– Нет, нет, нет, нет. – Я потянула гитару, но вылез только гриф – его край был зазубренным, как грабли. Остальное осталось в чехле, гриф был полностью оторван. От моего лица отхлынули все краски. – Нет! Мам!
Мама, тяжело дыша, подлетела к двери:
– Что? Что случилось? Ты в порядке?
Я подняла оторванный гриф и показала ей.
Паника на ее лице сменилась состраданием.
– О нет. Что случилось? – спросила мама.
– В смысле, что случилось? – взорвалась я, чувствуя, как к глазам подступают слезы. – Джона случился! Я миллион раз просила тебя не пускать его в мою комнату.
Мама нахмурилась:
– Это сделал Джона?
– А кто еще? Я-то уж точно этого не делала.
– Не спеши с выводами.
– Я ни с чем не спешу.
Я бросила сломанную деталь в чехол и уткнулась лицом в кровать.
– Ох, милая. Мы что-нибудь придумаем.
– Что? – спросила я, матрас заглушал мой голос. – Ты не можешь дать мне денег на покупку новой гитары. Мне пришлось работать полгода, чтобы купить эту. Что тут придумывать?
– Ее нельзя починить?
– Гриф оторван с мясом. Это не просто поломка.
Матрас прогнулся – мама села возле меня и погладила по спине. Я скинула ее руку, и она поняла намек:
– Мне жаль, Лил. Можешь забирать часть выручки на всех ярмарках, – негромко произнесла она. – Я помогу тебе снова заработать на гитару.
Я подняла голову, вытирая слезы с глаз.
– Почему я должна снова зарабатывать? – возмутилась я. – Разве не Джона должен работать на ярмарках, чтобы купить мне новый инструмент?
– Ему всего семь лет.
– Он достаточно взрослый, чтобы прекрасно все понимать.
– Милая…
– Мам?

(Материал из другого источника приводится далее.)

-- pv_equiv track=rewrite | github.com/DariaG13/python-assignments | Programowanie/Lista 3.py | sito_Sundarama
-- ===== SOURCE A (Python) =====
-- def sito_Sundarama(N):
--     k=(N-2)//2
--     kandydaci=list(range(1,k+1))
--     liczby=[]
--     if 2<N:
--         liczby.append(2)
--     for i in range(1, k+1):
--         for j in range(1,k+1):
--             suma=i+j+2*i*j
--             if suma <=k:
--                 kandydaci[suma-1]=None
--     for k in kandydaci:
--         if k is not None:
--             liczby.append(2*k+1)
--     return liczby
-- ===== SOURCE B (Python) =====
-- def sito_Sundarama(N):
--     # Sundaram sieve with tight loop bounds: i only while 2*i + 2*i*i <= k,
--     # and for each i the marked values stepped directly (start 2*i+2*i*i, step 2*i+1),
--     # collected in a set instead of overwriting a candidate list.
--     k = (N - 2) // 2
--     composite = set()
--     i = 1
--     while i + i + 2 * i * i <= k:
--         v = i + i + 2 * i * i
--         step = 2 * i + 1
--         while v <= k:
--             composite.add(v)
--             v += step
--         i += 1
--     liczby = [2] if 2 < N else []
--     for m in range(1, k + 1):
--         if m not in composite:
--             liczby.append(2 * m + 1)
--     return liczby
-- ===== Notes on version B (the rewrite author's own statement) =====
-- stated objective: faster
-- what changed: Replaces A's O(k^2) scan over all (i,j) pairs with a set-based Sundaram sieve whose outer loop stops at 2i+2i^2 <= k and whose inner loop steps directly through the marked values (start 2i+2i^2, step 2i+1) up to k, instead of testing every pair and overwriting a candidate list.
import Mathlib
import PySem

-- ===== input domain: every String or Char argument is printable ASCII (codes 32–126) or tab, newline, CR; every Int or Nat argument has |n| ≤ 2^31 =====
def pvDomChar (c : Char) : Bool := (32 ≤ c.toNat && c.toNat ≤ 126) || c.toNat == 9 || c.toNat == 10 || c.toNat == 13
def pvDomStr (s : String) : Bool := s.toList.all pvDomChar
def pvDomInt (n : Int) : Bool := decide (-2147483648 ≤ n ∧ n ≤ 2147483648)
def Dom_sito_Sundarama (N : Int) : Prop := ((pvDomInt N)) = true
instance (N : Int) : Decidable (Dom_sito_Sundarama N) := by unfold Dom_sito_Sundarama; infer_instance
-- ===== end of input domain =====

-- B replaces A's O(k^2) all-pairs marking with tight Sundaram loop bounds (i while 2i+2i² ≤ k,
-- marked values stepped by 2i+1 up to k) collected in a set; objective: faster (asymptotic).

-- ===== PORT A =====
-- kandydaci holds ints later overwritten by None, so it is List (Option Int) (initially all `some`);
-- the assignment kandydaci[suma-1]=None is PySem.List.pySetD (index suma-1 ≥ 3 is always in range under the guard suma ≤ k).
def sito_Sundarama (N : Int) : List Int :=
  let k := PySem.Int.floordiv (N - 2) 2
  let kandydaci : List (Option Int) := (PySem.List.pyRange 1 (k+1) 1).map some
  let liczby : List Int := if 2 < N then [2] else []
  let kandydaci := (PySem.List.pyRange 1 (k+1) 1).foldl (fun kan i =>
      (PySem.List.pyRange 1 (k+1) 1).foldl (fun kan j =>
        let suma := i + j + 2*i*j
        if suma ≤ k then PySem.List.pySetD kan (suma - 1) none else kan) kan) kandydaci
  kandydaci.foldl (fun l o => match o with | some x => l ++ [2*x+1] | none => l) liczby

-- ===== PORT B =====
-- inner `while v <= k: composite.add(v); v += step` of Source B (step = 2*i+1; hi proves termination)
def pvMarkFrom (k i v : Int) (s : PySem.Set Int) (hi : 1 ≤ i) : PySem.Set Int :=
  if _h : v ≤ k then pvMarkFrom k i (v + (2*i+1)) (PySem.Set.add s v) hi else s
termination_by (k + 1 - v).toNat
decreasing_by omega

-- outer `while i + i + 2*i*i <= k` loop of Source B
def pvOuter (k i : Int) (s : PySem.Set Int) (hi : 1 ≤ i) : PySem.Set Int :=
  if _h : i + i + 2*i*i ≤ k then
    pvOuter k (i+1) (pvMarkFrom k i (i + i + 2*i*i) s hi) (by omega)
  else s
termination_by (k + 2 - i).toNat
decreasing_by
  have h2 : 0 ≤ 2*i*i := by positivity
  omega

def sito_Sundarama_alt (N : Int) : List Int :=
  let k := PySem.Int.floordiv (N - 2) 2
  let composite : PySem.Set Int := pvOuter k 1 PySem.Set.empty (le_refl 1)
  let liczby : List Int := if 2 < N then [2] else []
  (PySem.List.pyRange 1 (k+1) 1).foldl
    (fun l m => if !(PySem.Set.contains composite m) then l ++ [2*m+1] else l) liczby

-- ===== PRECONDITION & SPEC =====
def Spec_sito_Sundarama (N : Int) (out : List Int) : Prop := out = sito_Sundarama_alt N
instance (N : Int) (out : List Int) : Decidable (Spec_sito_Sundarama N out) := by unfold Spec_sito_Sundarama; infer_instance

-- ===== CLAIM (what is proved, stated in full; the proofs are below) =====
def Claim_equal_sito_Sundarama : Prop := ∀ (N : Int), Dom_sito_Sundarama N → Spec_sito_Sundarama N (sito_Sundarama N)

-- ===== LEMMAS AND PROOFS =====

-- "m is struck out" in Sundaram's sieve, phrased exactly as A's double loop sees it
def pvMarked (k m : Int) : Bool :=
  (PySem.List.pyRange 1 (k+1) 1).any fun i =>
    (PySem.List.pyRange 1 (k+1) 1).any fun j => decide (i + j + 2*i*j = m)

-- the step of A's inner loop, named for the lemmas
lemma pvMarked_iff (k m : Int) :
    pvMarked k m = true ↔ ∃ i, (1 ≤ i ∧ i ≤ k) ∧ ∃ j, (1 ≤ j ∧ j ≤ k) ∧ i + j + 2*i*j = m := by
  simp [pvMarked, List.any_eq_true, PySem.List.mem_pyRange_one]

def pvStepA (k : Int) (kan : List (Option Int)) (p : Int × Int) : List (Option Int) :=
  if p.1 + p.2 + 2*p.1*p.2 ≤ k then PySem.List.pySetD kan (p.1 + p.2 + 2*p.1*p.2 - 1) none else kan

lemma pv_double_foldl (k : Int) (xs ys : List Int) (init : List (Option Int)) :
    xs.foldl (fun kan i => ys.foldl (fun kan j =>
        let suma := i + j + 2*i*j
        if suma ≤ k then PySem.List.pySetD kan (suma - 1) none else kan) kan) init
      = (xs.flatMap (fun i => ys.map (fun j => (i, j)))).foldl (pvStepA k) init := by
  induction xs generalizing init with
  | nil => simp
  | cons x xs ih =>
    simp only [List.foldl_cons, List.flatMap_cons, List.foldl_append, List.foldl_map, ih, pvStepA]

lemma pv_len_foldl_stepA (k : Int) (ps : List (Int × Int)) (l : List (Option Int)) :
    (ps.foldl (pvStepA k) l).length = l.length := by
  induction ps generalizing l with
  | nil => rfl
  | cons p ps ih =>
    rw [List.foldl_cons, ih]
    unfold pvStepA
    split
    · simp [PySem.List.length_pySetD]
    · rfl

lemma pv_foldl_stepA_getElem (k : Int) (ps : List (Int × Int)) (l : List (Option Int))
    (hp : ∀ p ∈ ps, 1 ≤ p.1 ∧ 1 ≤ p.2) (hl : l.length = k.toNat) (t : Nat) (ht : t < l.length) :
    (ps.foldl (pvStepA k) l)[t]? =
      if ∃ p ∈ ps, p.1 + p.2 + 2*p.1*p.2 ≤ k ∧ p.1 + p.2 + 2*p.1*p.2 - 1 = (t : Int)
      then some none else l[t]? := by
  induction ps generalizing l with
  | nil => simp
  | cons p ps ih =>
    have hp1 := (hp p (by simp)).1
    have hp2 := (hp p (by simp)).2
    have hmul : 1 ≤ p.1 * p.2 := by nlinarith
    have hlen : (pvStepA k l p).length = l.length := by
      unfold pvStepA; split
      · simp [PySem.List.length_pySetD]
      · rfl
    rw [List.foldl_cons, ih _ (fun q hq => hp q (by simp [hq])) (hlen.trans hl) (hlen ▸ ht)]
    have hstep : (pvStepA k l p)[t]? =
        if p.1 + p.2 + 2*p.1*p.2 ≤ k ∧ p.1 + p.2 + 2*p.1*p.2 - 1 = (t : Int)
        then some none else l[t]? := by
      unfold pvStepA
      split
      · rename_i hle
        rw [PySem.List.pySetD_of_nonneg l (none : Option Int) (by nlinarith)]
        rw [List.getElem?_set]
        have h2 : 2*p.1*p.2 = 2*(p.1*p.2) := by ring
        by_cases heq : p.1 + p.2 + 2*p.1*p.2 - 1 = (t : Int)
        · have h1 : (p.1 + p.2 + 2*p.1*p.2 - 1).toNat = t := by omega
          rw [if_pos h1, if_pos (h1 ▸ (h1.symm ▸ ht)), if_pos ⟨hle, heq⟩]
        · have h1 : (p.1 + p.2 + 2*p.1*p.2 - 1).toNat ≠ t := by omega
          rw [if_neg h1, if_neg (fun hc => heq hc.2)]
      · rename_i hle
        simp [hle]
    rw [hstep]
    have hcons : (∃ q ∈ p :: ps, q.1 + q.2 + 2*q.1*q.2 ≤ k ∧ q.1 + q.2 + 2*q.1*q.2 - 1 = (t : Int))
        ↔ (p.1 + p.2 + 2*p.1*p.2 ≤ k ∧ p.1 + p.2 + 2*p.1*p.2 - 1 = (t : Int)) ∨
          (∃ q ∈ ps, q.1 + q.2 + 2*q.1*q.2 ≤ k ∧ q.1 + q.2 + 2*q.1*q.2 - 1 = (t : Int)) :=
      List.exists_mem_cons_iff _ _ _
    by_cases hA : (∃ q ∈ ps, q.1 + q.2 + 2*q.1*q.2 ≤ k ∧ q.1 + q.2 + 2*q.1*q.2 - 1 = (t : Int))
    · rw [if_pos hA, if_pos (hcons.mpr (Or.inr hA))]
    · rw [if_neg hA]
      by_cases hB : (p.1 + p.2 + 2*p.1*p.2 ≤ k ∧ p.1 + p.2 + 2*p.1*p.2 - 1 = (t : Int))
      · rw [if_pos hB, if_pos (hcons.mpr (Or.inl hB))]
      · rw [if_neg hB, if_neg (fun hc => (hcons.mp hc).elim hB hA)]

lemma pv_candidates_eq (k : Int) :
    ((PySem.List.pyRange 1 (k+1) 1).flatMap (fun i =>
        (PySem.List.pyRange 1 (k+1) 1).map (fun j => (i, j)))).foldl (pvStepA k)
      ((PySem.List.pyRange 1 (k+1) 1).map some)
    = (PySem.List.pyRange 1 (k+1) 1).map
        (fun m => if pvMarked k m then none else some m) := by
  have hlen0 : ((PySem.List.pyRange 1 (k+1) 1).map (some : Int → Option Int)).length = k.toNat := by
    simp [PySem.List.length_pyRange_one]
  apply List.ext_getElem?
  intro t
  have hlenL := pv_len_foldl_stepA k ((PySem.List.pyRange 1 (k+1) 1).flatMap (fun i =>
        (PySem.List.pyRange 1 (k+1) 1).map (fun j => (i, j)))) ((PySem.List.pyRange 1 (k+1) 1).map some)
  by_cases ht : t < k.toNat
  · rw [pv_foldl_stepA_getElem k _ _ ?hp hlen0 t (by omega)]
    case hp =>
      intro p hp
      simp only [List.mem_flatMap, List.mem_map] at hp
      obtain ⟨i, hi, j, hj, rfl⟩ := hp
      rw [PySem.List.mem_pyRange_one] at hi hj
      exact ⟨hi.1, hj.1⟩
    have hR : ((PySem.List.pyRange 1 (k+1) 1).map
        (fun m => if pvMarked k m then none else some m))[t]? =
        some (if pvMarked k (1 + (t:Int)) then none else some (1 + (t:Int))) := by
      rw [List.getElem?_map, PySem.List.getElem?_pyRange_one]
      simp only [if_pos (by omega : t < (k + 1 - 1).toNat), Option.map_some]
    have hL0 : ((PySem.List.pyRange 1 (k+1) 1).map (some : Int → Option Int))[t]? =
        some (some (1 + (t:Int))) := by
      rw [List.getElem?_map, PySem.List.getElem?_pyRange_one]
      simp only [if_pos (by omega : t < (k + 1 - 1).toNat), Option.map_some]
    rw [hR, hL0]
    have hcond : (∃ p ∈ (PySem.List.pyRange 1 (k+1) 1).flatMap (fun i =>
          (PySem.List.pyRange 1 (k+1) 1).map (fun j => (i, j))),
          p.1 + p.2 + 2*p.1*p.2 ≤ k ∧ p.1 + p.2 + 2*p.1*p.2 - 1 = (t : Int))
        ↔ pvMarked k (1 + (t:Int)) = true := by
      simp only [List.mem_flatMap, List.mem_map, pvMarked, List.any_eq_true, decide_eq_true_eq,
        PySem.List.mem_pyRange_one]
      constructor
      · rintro ⟨p, ⟨i, hi, j, hj, rfl⟩, hc1, hc2⟩
        dsimp only at hc1 hc2
        exact ⟨i, hi, j, hj, by omega⟩
      · rintro ⟨i, hi, j, hj, hsum⟩
        refine ⟨(i, j), ⟨i, hi, j, hj, rfl⟩, ?_, ?_⟩ <;> dsimp only <;> omega
    by_cases hm : pvMarked k (1 + (t:Int)) = true
    · rw [if_pos (hcond.mpr hm), hm]; rfl
    · rw [if_neg (fun hc => hm (hcond.mp hc)), eq_false_of_ne_true hm]; rfl
  · rw [List.getElem?_eq_none, List.getElem?_eq_none]
    · simp [PySem.List.length_pyRange_one]; omega
    · omega

lemma pv_foldl_opt (xs : List (Option Int)) (init : List Int) :
    xs.foldl (fun l o => match o with | some x => l ++ [2*x+1] | none => l) init
      = init ++ xs.filterMap (fun o => o.map (fun x => 2*x+1)) := by
  induction xs generalizing init with
  | nil => simp
  | cons o xs ih =>
    cases o <;> simp [ih]

lemma pv_markFrom_mem (k i v : Int) (s : PySem.Set Int) (hi : 1 ≤ i) (x : Int) :
    x ∈ pvMarkFrom k i v s hi ↔ x ∈ s ∨ (v ≤ x ∧ x ≤ k ∧ (2*i+1) ∣ (x - v)) := by
  fun_induction pvMarkFrom k i v s hi with
  | case1 v s h ih =>
    rw [ih, PySem.Set.mem_add]
    constructor
    · rintro (((hs | rfl) | ⟨h1, h2, c, hc⟩))
      · exact Or.inl hs
      · exact Or.inr ⟨le_refl _, h, by simp⟩
      · refine Or.inr ⟨by nlinarith, h2, ⟨c + 1, by ring_nf; linarith⟩⟩
    · rintro (hs | ⟨h1, h2, c, hc⟩)
      · exact Or.inl (Or.inl hs)
      · by_cases hxv : x = v
        · exact Or.inl (Or.inr hxv)
        · have hstep : (0:Int) < 2*i+1 := by omega
          have hc1 : 1 ≤ c := by
            by_contra h'
            have hc0 : c ≤ 0 := by omega
            have hle0 : (2*i+1)*c ≤ 0 := mul_nonpos_of_nonneg_of_nonpos hstep.le hc0
            omega
          refine Or.inr ⟨by nlinarith, h2, ⟨c - 1, by ring_nf; ring_nf at hc; omega⟩⟩
  | case2 v s h => simp; intro h1 h2; omega

lemma pv_outer_mem (k : Int) (i : Int) (s : PySem.Set Int) (hi : 1 ≤ i) (x : Int) :
    x ∈ pvOuter k i s hi ↔ x ∈ s ∨
      ∃ i', i ≤ i' ∧ i' + i' + 2*i'*i' ≤ k ∧ i' + i' + 2*i'*i' ≤ x ∧ x ≤ k ∧
        (2*i'+1) ∣ (x - (i' + i' + 2*i'*i')) := by
  fun_induction pvOuter k i s hi with
  | case1 i s hi h ih =>
    rw [ih, pv_markFrom_mem]
    constructor
    · rintro ((hs | ⟨h1, h2, hd⟩) | ⟨i', hge, hc⟩)
      · exact Or.inl hs
      · exact Or.inr ⟨i, le_refl i, h, h1, h2, hd⟩
      · exact Or.inr ⟨i', by omega, hc⟩
    · rintro (hs | ⟨i', hge, hk, hx, hxk, hd⟩)
      · exact Or.inl (Or.inl hs)
      · by_cases hii : i' = i
        · subst hii; exact Or.inl (Or.inr ⟨hx, hxk, hd⟩)
        · exact Or.inr ⟨i', by omega, hk, hx, hxk, hd⟩
  | case2 i s hi h =>
    simp only [iff_self_or]
    rintro ⟨i', hge, hk, -⟩
    exact absurd hk (by nlinarith)

lemma pv_bridge (k m : Int) (h1 : 1 ≤ m) (h2 : m ≤ k) :
    (∃ i', 1 ≤ i' ∧ i' + i' + 2*i'*i' ≤ k ∧ i' + i' + 2*i'*i' ≤ m ∧ m ≤ k ∧
        (2*i'+1) ∣ (m - (i' + i' + 2*i'*i')))
      ↔ pvMarked k m = true := by
  rw [pvMarked_iff]
  constructor
  · rintro ⟨i', hi1, hk, hm, hmk, c, hc⟩
    have hc0 : 0 ≤ c := by
      by_contra h'
      have hc0 : c ≤ -1 := by omega
      have : (2*i'+1)*c ≤ -(2*i'+1) := by nlinarith
      omega
    refine ⟨i', ⟨hi1, by nlinarith⟩, i' + c, ⟨by omega, by nlinarith⟩, by ring_nf; ring_nf at hc; omega⟩
  · rintro ⟨i, ⟨hi1, hik⟩, j, ⟨hj1, hjk⟩, hsum⟩
    rcases le_total i j with hij | hij
    · exact ⟨i, hi1, by nlinarith, by nlinarith, h2, ⟨j - i, by linear_combination -hsum⟩⟩
    · exact ⟨j, hj1, by nlinarith, by nlinarith, h2, ⟨i - j, by linear_combination -hsum⟩⟩

lemma pv_filter_map_eq_filterMap (l : List Int) (p : Int → Bool) (f : Int → Int) :
    (l.filter p).map f = l.filterMap (fun m => if p m then some (f m) else none) := by
  induction l with
  | nil => rfl
  | cons x l ih => by_cases h : p x <;> simp [h, ih]

-- ===== VERDICT (by name: the statement is the Claim_ definition above) =====
theorem sito_Sundarama_spec : Claim_equal_sito_Sundarama := by
  intro N _
  unfold Spec_sito_Sundarama sito_Sundarama sito_Sundarama_alt
  simp only []
  set k := PySem.Int.floordiv (N - 2) 2 with hk
  rw [pv_double_foldl, pv_candidates_eq, pv_foldl_opt, PySem.List.foldl_append_if]
  congr 1
  rw [List.filterMap_map, pv_filter_map_eq_filterMap]
  apply List.filterMap_congr
  intro m hm
  rw [PySem.List.mem_pyRange_one] at hm
  have hmem : m ∈ pvOuter k 1 PySem.Set.empty (le_refl 1) ↔ pvMarked k m = true := by
    rw [pv_outer_mem, ← pv_bridge k m hm.1 (by omega)]
    simp [PySem.Set.empty]
  simp only [Function.comp_apply, PySem.Set.contains_eq_listContains,
    Bool.not_eq_eq_eq_not, Bool.not_true, List.contains_eq_mem, decide_eq_false_iff_not]
  by_cases hmark : pvMarked k m = true
  · rw [if_pos hmark, if_neg (fun h => h (hmem.mpr hmark))]
    rfl
  · rw [if_neg hmark, if_pos (fun h => hmark (hmem.mp h))]
    rfl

Ты можешь уйти? Я хочу побыть одна.
– Хорошо.
Я больше ничего не сказала, тогда мама встала и вышла из комнаты. Когда она закрыла за собой дверь, я услышала, как она позвала Джону. А потом они заговорили в коридоре. Я прислушивалась к ним, прижимаясь лицом к матрасу.
– Джона, это ты сломал гитару сестры?
– Что? Нет.
– Ты вошел к ней в комнату и разбил ее гитару?
– Нет! Это не я.
Правильно. Дай ему шанс откреститься, мама. Молодец! Ей следовало начать так: «Я знаю, что ты разбил ее гитару». Ну да неважно. Это не имело значения. Гитара была сломана. И признание Джоны ничего не изменит.
Послышался скрип дверной ручки, а следом сразу мамин голос:
– Оставь ее. Поговоришь с ней позже.
Должно быть, мама попросила всех не лезть ко мне, потому что до конца вечера меня никто не беспокоил. Ни один человек. После нескольких лет попыток побыть одной я наконец получила то, чего хотела.
Я достала блокнот и уставилась на начатую песню. Сейчас я не могла ее писать. Она была о нем… о Кейде. Меня бросило в дрожь. О Кейде я могла написать только одну песню. Я открыла чистую страницу и приставила к листку карандаш.